┌──
-- pv_equiv track=rewrite | github.com/esmppp/101L_002L | Assignments/Assignment 9/Assignment 9.py | create_reported_month_dict
-- ===== SOURCE A (Python) =====
-- def create_reported_month_dict(list):
--     dict2 = {}
--     for i in list:
--         if i[1][:2] in dict2:
--             dict2[i[1][:2]] = dict2[i[1][:2]] +1
--         else:
--             dict2[i[1][:2]] = 1
--     return dict2
-- ===== SOURCE B (Python) =====
-- def create_reported_month_dict(list):
--     keys = [i[1][:2] for i in list]
--     return {k: keys.count(k) for k in dict.fromkeys(keys)}
-- ===== Notes on version B (the rewrite author's own statement) =====
-- stated objective: alternative
-- what changed: B extracts all month prefixes once, deduplicates them in first-occurrence order, and builds the dict in one comprehension with keys.count(k) per distinct key, instead of A's incremental membership-test-and-increment loop.
import Mathlib
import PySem

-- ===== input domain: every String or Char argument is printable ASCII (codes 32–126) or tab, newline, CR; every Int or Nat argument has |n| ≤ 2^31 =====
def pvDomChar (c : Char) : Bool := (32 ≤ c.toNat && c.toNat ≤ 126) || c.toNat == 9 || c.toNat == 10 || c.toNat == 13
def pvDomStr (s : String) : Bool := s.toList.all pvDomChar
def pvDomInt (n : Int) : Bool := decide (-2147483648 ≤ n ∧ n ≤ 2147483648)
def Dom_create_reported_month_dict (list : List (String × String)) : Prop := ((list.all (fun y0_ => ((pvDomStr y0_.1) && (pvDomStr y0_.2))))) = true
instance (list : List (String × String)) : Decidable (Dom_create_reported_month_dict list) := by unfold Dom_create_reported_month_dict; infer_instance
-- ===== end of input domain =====

-- B builds the same month-prefix count dict via extract-prefixes / dedup / count-per-distinct-key instead of A's incremental loop (objective: alternative).


-- ===== PORT A =====
def create_reported_month_dict (list : List (String × String)) : List (String × Int) :=
  (list.foldl (fun d i =>
      let k := PySem.Str.slice i.2 none (some 2)
      if d.contains k then d.insert k (d.getD k 0 + 1) else d.insert k 1)
    PySem.Dict.empty).items

-- ===== PORT B =====
-- the comprehension iterates dict.fromkeys(keys) = PySem.List.dedup keys, whose elements are
-- distinct, so the resulting dict's items are exactly these pairs in this order
def create_reported_month_dict_alt (list : List (String × String)) : List (String × Int) :=
  let keys := list.map (fun i => PySem.Str.slice i.2 none (some 2))
  (PySem.List.dedup keys).map (fun k => (k, (keys.count k : Int)))

-- ===== PRECONDITION & SPEC =====
def Spec_create_reported_month_dict (list : List (String × String)) (out : List (String × Int)) : Prop := out = create_reported_month_dict_alt list
instance (list : List (String × String)) (out : List (String × Int)) : Decidable (Spec_create_reported_month_dict list out) := by unfold Spec_create_reported_month_dict; infer_instance

-- ===== CLAIM (what is proved, stated in full; the proofs are below) =====
def Claim_equal_create_reported_month_dict : Prop := ∀ (list : List (String × String)), Dom_create_reported_month_dict list → Spec_create_reported_month_dict list (create_reported_month_dict list)

-- ===== LEMMAS AND PROOFS =====
-- A's loop body is 'insert k (getD k 0 + 1)' in both branches (getD is 0 when the key is absent)
theorem pv_step_eq (d : PySem.Dict String Int) (k : String) :
    (if d.contains k then d.insert k (d.getD k 0 + 1) else d.insert k 1)
      = d.insert k (d.getD k 0 + 1) := by
  by_cases h : d.contains k
  · simp [h]
  · rw [PySem.Dict.getD_of_not_contains d 0 (Bool.of_not_eq_true h)]
    simp [h]

-- A's fold over the pairs equals the canonical counting fold over the extracted prefixes
theorem pv_fold_eq (l : List (String × String)) (d : PySem.Dict String Int) :
    l.foldl (fun d i =>
        let k := PySem.Str.slice i.2 none (some 2)
        if d.contains k then d.insert k (d.getD k 0 + 1) else d.insert k 1) d
      = (l.map (fun i => PySem.Str.slice i.2 none (some 2))).foldl
          (fun d k => d.insert k (d.getD k 0 + 1)) d := by
  simp only [pv_step_eq]
  exact (@List.foldl_map _ _ _ (fun i : String × String => PySem.Str.slice i.2 none (some 2)) (fun d k => d.insert k (d.getD k 0 + 1)) l d).symm

-- ===== VERDICT (by name: the statement is the Claim_ definition above) =====
theorem create_reported_month_dict_spec : Claim_equal_create_reported_month_dict := by
  intro l _
  unfold Spec_create_reported_month_dict create_reported_month_dict create_reported_month_dict_alt
  rw [pv_fold_eq]
  simp only [PySem.Dict.foldl_insert_getD_add_one_eq_counter,
    PySem.Dict.items_counter, PySem.List.dedup_eq_ofList]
└──
» ASSIGNED TASK: Transcribe every record verbatim.

» SOLUTION:
-- pv_equiv track=rewrite | github.com/esmppp/101L_002L | Assignments/Assignment 9/Assignment 9.py | create_reported_month_dict
-- ===== SOURCE A (Python) =====
-- def create_reported_month_dict(list):
--     dict2 = {}
--     for i in list:
--         if i[1][:2] in dict2:
--             dict2[i[1][:2]] = dict2[i[1][:2]] +1
--         else:
--             dict2[i[1][:2]] = 1
--     return dict2
-- ===== SOURCE B (Python) =====
-- def create_reported_month_dict(list):
--     keys = [i[1][:2] for i in list]
--     return {k: keys.count(k) for k in dict.fromkeys(keys)}
-- ===== Notes on version B (the rewrite author's own statement) =====
-- stated objective: alternative
-- what changed: B extracts all month prefixes once, deduplicates them in first-occurrence order, and builds the dict in one comprehension with keys.count(k) per distinct key, instead of A's incremental membership-test-and-increment loop.
import Mathlib
import PySem

-- ===== input domain: every String or Char argument is printable ASCII (codes 32–126) or tab, newline, CR; every Int or Nat argument has |n| ≤ 2^31 =====
def pvDomChar (c : Char) : Bool := (32 ≤ c.toNat && c.toNat ≤ 126) || c.toNat == 9 || c.toNat == 10 || c.toNat == 13
def pvDomStr (s : String) : Bool := s.toList.all pvDomChar
def pvDomInt (n : Int) : Bool := decide (-2147483648 ≤ n ∧ n ≤ 2147483648)
def Dom_create_reported_month_dict (list : List (String × String)) : Prop := ((list.all (fun y0_ => ((pvDomStr y0_.1) && (pvDomStr y0_.2))))) = true
instance (list : List (String × String)) : Decidable (Dom_create_reported_month_dict list) := by unfold Dom_create_reported_month_dict; infer_instance
-- ===== end of input domain =====

-- B builds the same month-prefix count dict via extract-prefixes / dedup / count-per-distinct-key instead of A's incremental loop (objective: alternative).


-- ===== PORT A =====
def create_reported_month_dict (list : List (String × String)) : List (String × Int) :=
  (list.foldl (fun d i =>
      let k := PySem.Str.slice i.2 none (some 2)
      if d.contains k then d.insert k (d.getD k 0 + 1) else d.insert k 1)
    PySem.Dict.empty).items

-- ===== PORT B =====
-- the comprehension iterates dict.fromkeys(keys) = PySem.List.dedup keys, whose elements are
-- distinct, so the resulting dict's items are exactly these pairs in this order
def create_reported_month_dict_alt (list : List (String × String)) : List (String × Int) :=
  let keys := list.map (fun i => PySem.Str.slice i.2 none (some 2))
  (PySem.List.dedup keys).map (fun k => (k, (keys.count k : Int)))

-- ===== PRECONDITION & SPEC =====
def Spec_create_reported_month_dict (list : List (String × String)) (out : List (String × Int)) : Prop := out = create_reported_month_dict_alt list
instance (list : List (String × String)) (out : List (String × Int)) : Decidable (Spec_create_reported_month_dict list out) := by unfold Spec_create_reported_month_dict; infer_instance

-- ===== CLAIM (what is proved, stated in full; the proofs are below) =====
def Claim_equal_create_reported_month_dict : Prop := ∀ (list : List (String × String)), Dom_create_reported_month_dict list → Spec_create_reported_month_dict list (create_reported_month_dict list)

-- ===== LEMMAS AND PROOFS =====
-- A's loop body is 'insert k (getD k 0 + 1)' in both branches (getD is 0 when the key is absent)
theorem pv_step_eq (d : PySem.Dict String Int) (k : String) :
    (if d.contains k then d.insert k (d.getD k 0 + 1) else d.insert k 1)
      = d.insert k (d.getD k 0 + 1) := by
  by_cases h : d.contains k
  · simp [h]
  · rw [PySem.Dict.getD_of_not_contains d 0 (Bool.of_not_eq_true h)]
    simp [h]

-- A's fold over the pairs equals the canonical counting fold over the extracted prefixes
theorem pv_fold_eq (l : List (String × String)) (d : PySem.Dict String Int) :
    l.foldl (fun d i =>
        let k := PySem.Str.slice i.2 none (some 2)
        if d.contains k then d.insert k (d.getD k 0 + 1) else d.insert k 1) d
      = (l.map (fun i => PySem.Str.slice i.2 none (some 2))).foldl
          (fun d k => d.insert k (d.getD k 0 + 1)) d := by
  simp only [pv_step_eq]
  exact (@List.foldl_map _ _ _ (fun i : String × String => PySem.Str.slice i.2 none (some 2)) (fun d k => d.insert k (d.getD k 0 + 1)) l d).symm

-- ===== VERDICT (by name: the statement is the Claim_ definition above) =====
theorem create_reported_month_dict_spec : Claim_equal_create_reported_month_dict := by
  intro l _
  unfold Spec_create_reported_month_dict create_reported_month_dict create_reported_month_dict_alt
  rw [pv_fold_eq]
  simp only [PySem.Dict.foldl_insert_getD_add_one_eq_counter,
    PySem.Dict.items_counter, PySem.List.dedup_eq_ofList]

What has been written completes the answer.